(Stored items from a collection)
###

-- pv_equiv track=rewrite | github.com/oduwsdl/wdill | timelapse.py | extractYearFromUrl
-- ===== SOURCE A (Python) =====
-- def extractYearFromUrl(url):
-- 	if(len(url) > 0):
--
-- 		#http://www.webarchive.org.uk:80/wayback/archive/20090101092312/http://www.google.com/
-- 		#signature: ://
-- 		lasIndexOfSignatureMarker = url.rfind("://")
--
-- 		if( lasIndexOfSignatureMarker > -1 ):
-- 			url = url[:lasIndexOfSignatureMarker]
-- 			lasIndexOfSignatureMarker = url.rfind("/")
--
-- 		lasIndexOfSignatureMarker = lasIndexOfSignatureMarker - 1
-- 		yearExtract = ''
--
-- 		for i in range(lasIndexOfSignatureMarker, -1, -1):
-- 			#consider review of this block
-- 			try:
-- 				value = int(url[i])
-- 				yearExtract = url[i] + yearExtract
-- 			except ValueError:
-- 				break
--
-- 		yearExtract = yearExtract[0:4]
-- 		return yearExtract
-- ===== SOURCE B (Python) =====
-- def extractYearFromUrl(url):
--     # Path-segment approach: isolate the part before the last '/' of the
--     # pre-'://' prefix, then take its trailing digit run (first 4 digits of it).
--     if not url:
--         return None
--     i = url.rfind('://')
--     if i < 0:
--         return ''
--     s = url[:i]
--     if '/' not in s:
--         return ''
--     before = s.rsplit('/', 1)[0]
--     run = before[len(before.rstrip('0123456789')):]
--     return run[:4]
-- ===== Notes on version B (the rewrite author's own statement) =====
-- stated objective: idiomatic
-- what changed: Replaced A's backward index-arithmetic try/except digit loop over a mutated url variable with guard-style early returns, path-segment splitting (rsplit before the last '/'), and an rstrip-based trailing-digit extraction.
import Mathlib
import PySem

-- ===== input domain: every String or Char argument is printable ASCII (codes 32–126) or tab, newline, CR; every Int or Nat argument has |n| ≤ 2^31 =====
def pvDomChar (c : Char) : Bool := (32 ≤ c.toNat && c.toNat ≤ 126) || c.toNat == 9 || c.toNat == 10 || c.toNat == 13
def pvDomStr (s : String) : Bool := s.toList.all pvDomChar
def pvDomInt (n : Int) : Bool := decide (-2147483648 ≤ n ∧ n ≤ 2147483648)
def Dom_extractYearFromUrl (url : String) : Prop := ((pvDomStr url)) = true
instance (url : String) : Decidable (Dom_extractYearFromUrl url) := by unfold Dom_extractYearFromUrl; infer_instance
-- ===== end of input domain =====

-- B replaces A's backward try/except digit loop with guard-style early returns, splitting off the
-- path segment before the last '/' and stripping its trailing digits (idiomatic; same cost).

-- ===== PORT A =====
-- A's for-loop over range(start, -1, -1), collecting digits backwards with break on non-digit;
-- `int(url[i])` succeeds exactly on '0'..'9' on the printable-ASCII domain = Char.isDigit.
-- The `none` branch is unreachable (the loop is only entered at an in-range index).
def pvALoop (cs : List Char) : Nat → List Char → List Char
  | i, acc =>
    match cs[i]? with
    | none => acc
    | some c =>
      if c.isDigit then
        match i with
        | 0 => c :: acc
        | Nat.succ j => pvALoop cs j (c :: acc)
      else acc

def extractYearFromUrl (url : String) : Option String :=
  if 0 < url.length then
    let cs := url.toList
    let l := PySem.Chars.rfind cs "://".toList
    -- if l > -1: url = url[:l] (l ≥ 0 here, so the slice is take l.toNat — exact); l = url.rfind("/")
    let csl : List Char × Int :=
      if l > -1 then
        let cs' := cs.take l.toNat
        (cs', PySem.Chars.rfind cs' ['/'])
      else (cs, l)
    let start := csl.2 - 1
    -- range(start, -1, -1) is empty iff start < 0
    let year := if 0 ≤ start then pvALoop csl.1 start.toNat [] else []
    some (String.ofList (year.take 4))
  else none

-- ===== PORT B =====
def extractYearFromUrl_alt (url : String) : Option String :=
  if url = "" then none
  else
    let cs := url.toList
    let i := PySem.Chars.rfind cs "://".toList
    if i < 0 then some ""
    else
      let s := cs.take i.toNat    -- url[:i], i ≥ 0 here: exact
      if PySem.Chars.isIn ['/'] s = false then some ""
      else
        -- s.rsplit('/', 1)[0]: the part before the last '/' ('/' ∈ s here) — exact hand port
        let before := ((s.reverse.dropWhile (· ≠ '/')).drop 1).reverse
        -- before.rstrip('0123456789'): drop the trailing digit run — exact hand port
        let stripped := (before.reverse.dropWhile Char.isDigit).reverse
        let run := before.drop stripped.length
        some (String.ofList (run.take 4))

-- ===== PRECONDITION & SPEC =====
def Spec_extractYearFromUrl (url : String) (out : Option String) : Prop := out = extractYearFromUrl_alt url
instance (url : String) (out : Option String) : Decidable (Spec_extractYearFromUrl url out) := by unfold Spec_extractYearFromUrl; infer_instance

-- ===== CLAIM (what is proved, stated in full; the proofs are below) =====
def Claim_equal_extractYearFromUrl : Prop := ∀ (url : String), Dom_extractYearFromUrl url → Spec_extractYearFromUrl url (extractYearFromUrl url)

-- ===== LEMMAS AND PROOFS =====

-- rfind.go s sub i returns -1 with no match at any j ≤ i, or the greatest match position p ≤ i
lemma pv_go_cases (s sub : List Char) (i : Nat) :
    (PySem.Chars.rfind.go s sub i = -1 ∧ ∀ j : Nat, j ≤ i → sub.isPrefixOf (s.drop j) = false) ∨
    (∃ p : Nat, PySem.Chars.rfind.go s sub i = (p : Int) ∧ p ≤ i ∧
      sub.isPrefixOf (s.drop p) = true ∧
      ∀ j : Nat, j ≤ i → p < j → sub.isPrefixOf (s.drop j) = false) := by
  induction i with
  | zero =>
    cases hB : sub.isPrefixOf s with
    | false =>
      left
      refine ⟨by simp [PySem.Chars.rfind.go, hB], ?_⟩
      intro j hj
      interval_cases j
      simpa using hB
    | true =>
      right
      exact ⟨0, by simp [PySem.Chars.rfind.go, hB], le_refl 0, by simpa using hB,
        fun j hj hlt => absurd hlt (by omega)⟩
  | succ n ih =>
    cases hB : sub.isPrefixOf (s.drop (n+1)) with
    | true =>
      right
      refine ⟨n+1, by simp [PySem.Chars.rfind.go, hB], le_refl _, hB, ?_⟩
      intro j hj hgt; omega
    | false =>
      have hgo : PySem.Chars.rfind.go s sub (n+1) = PySem.Chars.rfind.go s sub n := by
        simp [PySem.Chars.rfind.go, hB]
      rcases ih with ⟨h1, h2⟩ | ⟨p, hp, hple, hpre, hmax⟩
      · left
        refine ⟨hgo.trans h1, ?_⟩
        intro j hj
        rcases Nat.lt_or_ge j (n+1) with hlt | hge
        · exact h2 j (by omega)
        · have : j = n+1 := by omega
          subst this; exact hB
      · right
        refine ⟨p, hgo.trans hp, by omega, hpre, ?_⟩
        intro j hj hgt
        rcases Nat.lt_or_ge j (n+1) with hlt | hge
        · exact hmax j (by omega) hgt
        · have : j = n+1 := by omega
          subst this; exact hB

-- rfind for a nonempty pattern: -1 with no match anywhere, or the greatest match position
lemma pv_rfind_cases (s sub : List Char) (hsub : sub ≠ []) :
    (PySem.Chars.rfind s sub = -1 ∧ ∀ j : Nat, sub.isPrefixOf (s.drop j) = false) ∨
    (∃ p : Nat, PySem.Chars.rfind s sub = (p : Int) ∧
      sub.isPrefixOf (s.drop p) = true ∧
      ∀ j : Nat, p < j → sub.isPrefixOf (s.drop j) = false) := by
  have hbig : ∀ j : Nat, s.length < j → sub.isPrefixOf (s.drop j) = false := by
    intro j hj
    have hnil : s.drop j = [] := List.drop_eq_nil_of_le (by omega)
    cases sub with
    | nil => exact absurd rfl hsub
    | cons a t => simp [hnil, List.isPrefixOf]
  rcases pv_go_cases s sub s.length with ⟨h1, h2⟩ | ⟨p, hp, _, hpre, hmax⟩
  · left
    refine ⟨h1, fun j => ?_⟩
    rcases Nat.le_total j s.length with hle | hge
    · exact h2 j hle
    · rcases Nat.eq_or_lt_of_le hge with heq | hlt
      · exact h2 j (by omega)
      · exact hbig j hlt
  · right
    refine ⟨p, hp, hpre, fun j hgt => ?_⟩
    rcases Nat.le_total j s.length with hle | hge
    · exact hmax j hle hgt
    · rcases Nat.eq_or_lt_of_le hge with heq | hlt
      · exact hmax j (by omega) hgt
      · exact hbig j hlt

-- singleton prefix at j ↔ the character at j
lemma pv_single_prefix (s : List Char) (c : Char) (j : Nat) :
    [c].isPrefixOf (s.drop j) = true ↔ s[j]? = some c := by
  have hh : (s.drop j).head? = s[j]? := by rw [List.head?_drop]
  cases hd : s.drop j with
  | nil =>
    rw [hd] at hh
    simp only [List.head?_nil] at hh
    rw [← hh]
    simp [List.isPrefixOf]
  | cons a t =>
    rw [hd] at hh
    simp only [List.head?_cons] at hh
    rw [← hh]
    simp only [List.isPrefixOf, Bool.and_true, beq_iff_eq, Option.some.injEq]
    exact eq_comm

-- the rstrip-then-drop step computes the reversed takeWhile (the trailing digit run)
lemma pv_run_eq (bs : List Char) :
    bs.drop ((bs.reverse.dropWhile Char.isDigit).reverse).length
      = (bs.reverse.takeWhile Char.isDigit).reverse := by
  have hbs : bs = (bs.reverse.dropWhile Char.isDigit).reverse ++ (bs.reverse.takeWhile Char.isDigit).reverse := by
    rw [← List.reverse_append, List.takeWhile_append_dropWhile, List.reverse_reverse]
  nth_rewrite 2 [hbs]
  rw [List.drop_left]

-- the rsplit step: with the last '/' of s at position p, "before" is s.take p
lemma pv_before_eq (s : List Char) (p : Nat) (hp : s[p]? = some '/')
    (hmax : ∀ j : Nat, p < j → s[j]? ≠ some '/') :
    ((s.reverse.dropWhile (· ≠ '/')).drop 1).reverse = s.take p := by
  have hplen : p < s.length := by
    by_contra hc
    push_neg at hc
    rw [List.getElem?_eq_none hc] at hp
    simp at hp
  have hpe : s[p] = '/' := by
    have := hp
    rw [List.getElem?_eq_getElem hplen] at this
    exact Option.some.inj this
  have hdecomp : s = s.take p ++ '/' :: s.drop (p+1) := by
    conv_lhs => rw [← List.take_append_drop p s]
    congr 1
    rw [List.drop_eq_getElem_cons hplen, hpe]
  have hnos : ∀ c ∈ (s.drop (p+1)).reverse, ¬ (c = '/') := by
    intro c hc hcc
    subst hcc
    rw [List.mem_reverse] at hc
    rcases List.getElem_of_mem hc with ⟨j, hj, hje⟩
    have : s[p+1+j]? = some '/' := by
      rw [← List.getElem?_drop, List.getElem?_eq_getElem hj, hje]
    exact hmax (p+1+j) (by omega) this
  conv_lhs => rw [hdecomp]
  rw [List.reverse_append, List.reverse_cons, List.append_assoc, List.dropWhile_append]
  have h1 : ((s.drop (p+1)).reverse.dropWhile (· ≠ '/')) = [] := by
    rw [List.dropWhile_eq_nil_iff]
    intro x hx
    simpa using hnos x hx
  rw [h1]
  simp [List.dropWhile_cons]

-- the A loop from index n equals the reversed takeWhile of the reversed prefix of length n+1
lemma pv_loop_eq (cs : List Char) (n : Nat) (hn : n < cs.length) (acc : List Char) :
    pvALoop cs n acc = ((cs.take (n+1)).reverse.takeWhile Char.isDigit).reverse ++ acc := by
  induction n generalizing acc with
  | zero =>
    have h0 : cs[0]? = some cs[0] := List.getElem?_eq_getElem hn
    rw [pvALoop, h0]
    have ht : (cs.take 1).reverse = [cs[0]] := by
      rw [List.take_succ, List.take_zero, h0]
      simp
    cases hd : (cs[0]).isDigit with
    | true => simp [hd, ht]
    | false => simp [hd, ht, List.takeWhile_cons]
  | succ j ih =>
    have hjlen : j < cs.length := by omega
    have hj1 : cs[j+1]? = some cs[j+1] := List.getElem?_eq_getElem hn
    rw [pvALoop, hj1]
    have ht : (cs.take (j+2)).reverse = cs[j+1] :: (cs.take (j+1)).reverse := by
      rw [List.take_succ, hj1]
      simp
    cases hd : (cs[j+1]).isDigit with
    | true =>
      simp only [hd, if_pos]
      rw [ih hjlen]
      rw [ht, List.takeWhile_cons, hd]
      simp
    | false =>
      simp only [hd, Bool.false_eq_true, if_false]
      rw [ht, List.takeWhile_cons, hd]
      simp

-- membership of '/' from / to positional facts
lemma pv_mem_of_getElem? (s : List Char) (c : Char) (j : Nat) (h : s[j]? = some c) : c ∈ s :=
  List.mem_of_getElem? h

lemma pv_infix_singleton (c : Char) (s : List Char) (h : c ∈ s) : [c] <:+: s := by
  rcases List.append_of_mem h with ⟨l1, l2, rfl⟩
  exact ⟨l1, l2, by simp⟩

-- ===== VERDICT (by name: the statement is the Claim_ definition above) =====
theorem extractYearFromUrl_spec : Claim_equal_extractYearFromUrl := by
  intro url _
  unfold Spec_extractYearFromUrl extractYearFromUrl extractYearFromUrl_alt
  by_cases hempty : url = ""
  · subst hempty; simp
  · have hlen : 0 < url.length := by
      have h1 : url.toList ≠ [] := by simp [hempty]
      have := List.length_pos_of_ne_nil h1
      simpa using this
    rw [if_pos hlen, if_neg hempty]
    rcases pv_rfind_cases url.toList "://".toList (by decide) with ⟨hl, _⟩ | ⟨p0, hl, _, _⟩
    · -- no "://": A's loop is empty, B returns "" at the first guard
      simp only [hl]
      norm_num
    · -- "://" at p0: both work on s = url[:p0]
      have hge : ¬ ((p0 : Int) < 0) := by omega
      have hgt : (p0 : Int) > -1 := by omega
      simp only [hl]
      rw [if_pos hgt, if_neg hge]
      simp only [Int.toNat_natCast]
      set s : List Char := url.toList.take p0 with hs
      rcases pv_rfind_cases s ['/'] (by decide) with ⟨hq, hnone⟩ | ⟨p, hq, hpre, hmaxq⟩
      · -- no '/' in s: A's loop is empty, B returns "" at the second guard
        have hmem : ¬ ('/' ∈ s) := by
          intro hm
          rcases (List.mem_iff_getElem? ).mp hm with ⟨j, hj⟩
          have := (pv_single_prefix s '/' j).mpr hj
          rw [hnone j] at this
          exact Bool.noConfusion this
        have hIn : PySem.Chars.isIn ['/'] s = false := by
          rw [PySem.Chars.isIn_eq_false_iff]
          intro hinf
          exact hmem (List.mem_of_mem_head? (by
            rcases hinf with ⟨l1, l2, hsplit⟩
            exact absurd hsplit (by intro h; exact hmem (by rw [← h]; simp))))
        simp only [hq]
        rw [if_pos hIn]
        norm_num
      · -- last '/' of s at p
        have hp' : s[p]? = some '/' := (pv_single_prefix s '/' p).mp hpre
        have hmax' : ∀ j : Nat, p < j → s[j]? ≠ some '/' := by
          intro j hj hc
          have := (pv_single_prefix s '/' j).mpr hc
          rw [hmaxq j hj] at this
          exact Bool.noConfusion this
        have hmem : '/' ∈ s := pv_mem_of_getElem? s '/' p hp'
        have hIn : ¬ (PySem.Chars.isIn ['/'] s = false) := by
          rw [Bool.eq_false_iff]
          intro hc
          exact absurd ((PySem.Chars.isIn_iff_infix _ _).mpr (pv_infix_singleton '/' s hmem)) hc
        simp only [hq]
        rw [if_neg hIn]
        rw [pv_before_eq s p hp' hmax', pv_run_eq]
        have hplen : p < s.length := by
          by_contra hc
          push_neg at hc
          rw [List.getElem?_eq_none hc] at hp'
          simp at hp'
        cases p with
        | zero =>
          have : ¬ ((0 : Int) ≤ (0 : Int) - 1) := by omega
          rw [if_neg (by simpa using this)]
          simp
        | succ j =>
          have hj : j < s.length := by omega
          have h0 : (0 : Int) ≤ ((j+1 : Nat) : Int) - 1 := by
            push_cast; omega
          rw [if_pos h0]
          have htn : (((j+1 : Nat) : Int) - 1).toNat = j := by omega
          rw [htn, pv_loop_eq s j hj []]
          simp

###

[Instructions for the task] Please copy the lines above from the line with "-- ===== Notes" up to and including the line with "-- B replaces", exactly as written and with nothing else.

[Response to the exercise]
-- ===== Notes on version B (the rewrite author's own statement) =====
-- stated objective: idiomatic
-- what changed: Replaced A's backward index-arithmetic try/except digit loop over a mutated url variable with guard-style early returns, path-segment splitting (rsplit before the last '/'), and an rstrip-based trailing-digit extraction.
import Mathlib
import PySem

-- ===== input domain: every String or Char argument is printable ASCII (codes 32–126) or tab, newline, CR; every Int or Nat argument has |n| ≤ 2^31 =====
def pvDomChar (c : Char) : Bool := (32 ≤ c.toNat && c.toNat ≤ 126) || c.toNat == 9 || c.toNat == 10 || c.toNat == 13
def pvDomStr (s : String) : Bool := s.toList.all pvDomChar
def pvDomInt (n : Int) : Bool := decide (-2147483648 ≤ n ∧ n ≤ 2147483648)
def Dom_extractYearFromUrl (url : String) : Prop := ((pvDomStr url)) = true
instance (url : String) : Decidable (Dom_extractYearFromUrl url) := by unfold Dom_extractYearFromUrl; infer_instance
-- ===== end of input domain =====

-- B replaces A's backward try/except digit loop with guard-style early returns, splitting off the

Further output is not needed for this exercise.